Tuesday, January 02, 2007

Physician Heal Thyself

Got back the day before New Year's Eve. Off in Utah skiing for a week. We go to Alta, which is an alternative type ski resort: no snowboards, ancient lifts, limited number of lift-tickets sold each day. When there, we stay at the Alta Peruvian Inn, an alternative type ski lodge. I highly recommend it if your tastes run to mellow funkiness, with a Soviet-era design theme to the rooms. However, the snow is the best in the country and the mountain rocks. Seven days of skiing lift-open to lift-close, great food, great wine, nice company. Life is good.

Got home in time for a New Year's Eve party with the Russian crowd at the St. Petersburg Restaurant (my wife is an immigrant from Kiev, Ukraine), but as I got off the plane I rapidly developed sore throat, nasal congestion, headache, cough and sneezing. It was like somebody smacked me with an axe-handle and I was down for the count. No way could I get out of the celebration, but as long as I was deathly ill, I volunteered to be designated-driver. I am often on call during dinners and parties and so can't drink anything. The other guests took my sobriety in stride. I'm sure half of them think I'm in AA anyway. We went to a neighborhood pre-party and a 2 am post-party, with me barely able to breath, but driving well. The post-party was with a great crowd of friends, but we got there late in the process. Half the guests were in the hot tub naked, and the other half were relatively incoherent, but very affectionate and carrying water bottles.... hmmm.

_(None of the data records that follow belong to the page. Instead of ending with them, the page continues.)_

-- pv_equiv track=rewrite | github.com/katieMlyons/bioinf_algorithms | src/dna.py | skew
-- ===== SOURCE A (Python) =====
-- def skew(string:str) -> list[int]:
--     '''running score of G - C skew across genome'''
--     skewcount = 0
--     skewlist = []
--     skewlist.append(skewcount)
--     for char in string:
--         if char == "G":
--             skewcount += 1
--         elif char == "C":
--             skewcount -= 1
--         skewlist.append(skewcount)
--     return skewlist
-- ===== SOURCE B (Python) =====
-- def skew(string: str) -> list[int]:
--     '''running score of G - C skew across genome'''
--     # divide and conquer: the skew list of s = left+right is the skew list of left,
--     # followed by the skew list of right (minus its leading 0) shifted by left's final skew
--     if len(string) == 0:
--         return [0]
--     if len(string) == 1:
--         return [0, 1 if string == "G" else -1 if string == "C" else 0]
--     m = len(string) // 2
--     left = skew(string[:m])
--     right = skew(string[m:])
--     off = left[-1]
--     return left + [off + x for x in right[1:]]
-- ===== Notes on version B (the rewrite author's own statement) =====
-- stated objective: alternative
-- what changed: Replaced A's forward loop with a running accumulator by a divide-and-conquer recursion: split the string in half, compute each half's skew list, and append the right list (minus its leading 0) shifted by the left list's final value.
import Mathlib
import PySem

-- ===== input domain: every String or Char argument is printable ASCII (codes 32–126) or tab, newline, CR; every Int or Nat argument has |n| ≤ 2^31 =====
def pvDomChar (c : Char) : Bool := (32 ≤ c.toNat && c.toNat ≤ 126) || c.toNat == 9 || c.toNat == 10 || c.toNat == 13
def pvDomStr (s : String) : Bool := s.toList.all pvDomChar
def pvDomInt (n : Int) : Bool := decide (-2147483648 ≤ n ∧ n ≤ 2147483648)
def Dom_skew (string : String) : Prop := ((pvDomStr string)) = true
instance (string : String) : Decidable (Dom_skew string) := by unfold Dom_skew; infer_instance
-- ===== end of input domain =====

-- B replaces A's forward accumulator loop by a divide-and-conquer recursion (halve, solve, append right's list shifted by left's final value); alternative algorithm, not claimed faster.


-- ===== PORT A =====
-- literal port of A: state (skewcount, skewlist), skewlist starts as [0], append after each char
def skewStep (st : Int × List Int) (c : Char) : Int × List Int :=
  let cnt := if c = 'G' then st.1 + 1 else if c = 'C' then st.1 - 1 else st.1
  (cnt, st.2 ++ [cnt])

def skew (string : String) : List Int :=
  (string.toList.foldl skewStep (0, [0])).2

-- ===== PORT B =====
-- divide and conquer on the character list: halve (take/drop = Python's slices), recurse,
-- append the right half's list minus its leading 0, shifted by the left list's last element
def skewDC (l : List Char) : List Int :=
  match l with
  | [] => [0]
  | [c] => [0, if c = 'G' then 1 else if c = 'C' then -1 else 0]
  | c1 :: c2 :: rest =>
    let m := (c1 :: c2 :: rest).length / 2
    let L := skewDC ((c1 :: c2 :: rest).take m)
    let R := skewDC ((c1 :: c2 :: rest).drop m)
    let off := L.getLastD 0          -- L[-1]; L is always nonempty
    L ++ R.tail.map (fun x => off + x)
termination_by l.length
decreasing_by
  · simp [List.length_take]; omega
  · simp [List.length_drop]; omega

def skew_alt (string : String) : List Int :=
  skewDC string.toList

-- ===== PRECONDITION & SPEC =====
def Spec_skew (string : String) (out : List Int) : Prop := out = skew_alt string
instance (string : String) (out : List Int) : Decidable (Spec_skew string out) := by unfold Spec_skew; infer_instance

-- ===== CLAIM (what is proved, stated in full; the proofs are below) =====
def Claim_equal_skew : Prop := ∀ (string : String), Dom_skew string → Spec_skew string (skew string)

-- ===== LEMMAS AND PROOFS =====
-- common reference point: the prefix-sum (scanl) of the per-character deltas
def skewDelta (c : Char) : Int := if c = 'G' then 1 else if c = 'C' then -1 else 0

-- A's loop appends the running sums: its list is lst ++ tail of the scanl from acc
theorem skew_foldl_scanl (l : List Char) (acc : Int) (lst : List Int) :
    (List.foldl skewStep (acc, lst) l).2
      = lst ++ (List.scanl (· + ·) acc (l.map skewDelta)).tail := by
  induction l generalizing acc lst with
  | nil => simp
  | cons c cs ih =>
    have hc : (if c = 'G' then acc + 1 else if c = 'C' then acc - 1 else acc)
        = acc + skewDelta c := by
      unfold skewDelta; split_ifs <;> ring
    simp only [List.foldl_cons, List.map_cons, List.scanl_cons, List.tail_cons, skewStep, hc]
    rw [ih]
    cases List.map skewDelta cs <;> simp

-- shifting the start of a scanl shifts every entry
theorem scanl_shift (l : List Int) (x : Int) :
    List.scanl (· + ·) x l = (List.scanl (· + ·) 0 l).map (· + x) := by
  induction l generalizing x with
  | nil => simp
  | cons d ds ih =>
    simp only [List.scanl_cons, List.map_cons, zero_add]
    refine congrArg (x :: ·) ?_
    rw [ih (x + d), ih d, List.map_map]
    apply List.map_congr_left
    intro a _
    simp [Function.comp]; ring

-- the last entry of a scanl of (+) is the start plus the sum
theorem scanl_getLastD (l : List Int) (a d : Int) :
    (List.scanl (· + ·) a l).getLastD d = a + l.sum := by
  induction l generalizing a d with
  | nil => simp
  | cons x xs ih =>
    simp only [List.scanl_cons, List.getLastD_cons, ih, List.sum_cons]
    ring

-- scanl over an append splits into the left scanl and the shifted right scanl's tail
theorem scanl_append (u v : List Int) (a : Int) :
    List.scanl (· + ·) a (u ++ v)
      = List.scanl (· + ·) a u ++ (List.scanl (· + ·) (a + u.sum) v).tail := by
  induction u generalizing a with
  | nil => cases v <;> simp
  | cons d ds ih =>
    simp only [List.cons_append, List.scanl_cons, List.sum_cons]
    rw [ih]
    have : a + d + ds.sum = a + (d + ds.sum) := by ring
    rw [this]

-- tail commutes with map
theorem map_tail_comm (f : Int → Int) (l : List Int) : (l.map f).tail = l.tail.map f := by
  cases l <;> simp

-- the tail of a shifted scanl is the shifted tail of the scanl from 0
theorem scanl_tail_shift (v : List Int) (s : Int) :
    (List.scanl (· + ·) s v).tail = (List.scanl (· + ·) 0 v).tail.map (fun x => s + x) := by
  rw [scanl_shift v s, map_tail_comm]
  apply List.map_congr_left
  intro x _
  ring

-- B's divide-and-conquer equals the scanl of the deltas
theorem skewDC_scanl (l : List Char) :
    skewDC l = List.scanl (· + ·) 0 (l.map skewDelta) := by
  induction l using skewDC.induct with
  | case1 => simp [skewDC]
  | case2 c => simp [skewDC, skewDelta]
  | case3 c1 c2 rest m ih1 ih2 =>
    simp only [skewDC]
    have hm : m = (c1 :: c2 :: rest).length / 2 := rfl
    rw [hm] at ih1 ih2
    rw [ih1, ih2, scanl_getLastD]
    have hsplit : (c1 :: c2 :: rest)
        = (c1 :: c2 :: rest).take ((c1 :: c2 :: rest).length / 2)
          ++ (c1 :: c2 :: rest).drop ((c1 :: c2 :: rest).length / 2) :=
      (List.take_append_drop _ _).symm
    conv_rhs => rw [hsplit]
    rw [List.map_append, scanl_append, scanl_tail_shift]
    conv_rhs => rw [scanl_tail_shift]
    simp

-- ===== VERDICT (by name: the statement is the Claim_ definition above) =====
theorem skew_spec : Claim_equal_skew := by
  intro s _
  unfold Spec_skew skew skew_alt
  rw [skew_foldl_scanl, skewDC_scanl]
  cases h : (s.toList.map skewDelta) with
  | nil => simp
  | cons d ds => simp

Finally got home, paid the baby-sitter off and crashed. I woke up feeling like hell. Now can you imagine anything more unfair than not drinking and waking up feeling worse than hung-over? My wife asked me if I should go to see a doctor. As if. What would they say other than "Probably a virus"? I began a regimen of sleep, green tea, multivitamins, light eating, and by the next morning was improved but not yet well. It was off to work anyway.

One problem with our practice is that we are very tightly scheduled in our rotations and we don't really have a mechanism set up to compensate for a sick doctor. In the last ten years of practice I have been out sick on 2 days when I had viral meningitis. Even then I got grief from the other partners. One of our partners once went to the Mayo Clinic to have neurosurgery. Since the surgery was on Friday we told him to feel free to take the weekend off, as long as he was back to work on Monday. None of us takes seriously the idea that we could become ill or incapacitated, even though we see obvious examples every day at work.

Fortunately, tonight I am feeling better. I went to the gym for a light workout this morning at 5 am. Nothing serious, just a wake up call to the body, a shot across the bow, notice that we would be returning to full action mode soon. True to form, when I stepped on the scale I was down four pounds. Every time I get sick, fortunately a rare occurrence, I drop a bunch of weight. It's like the "Virus Diet".

When meeting the Angel of Death on the field of battle you have to be in good health. By tomorrow, I'll be ready to fight the fight.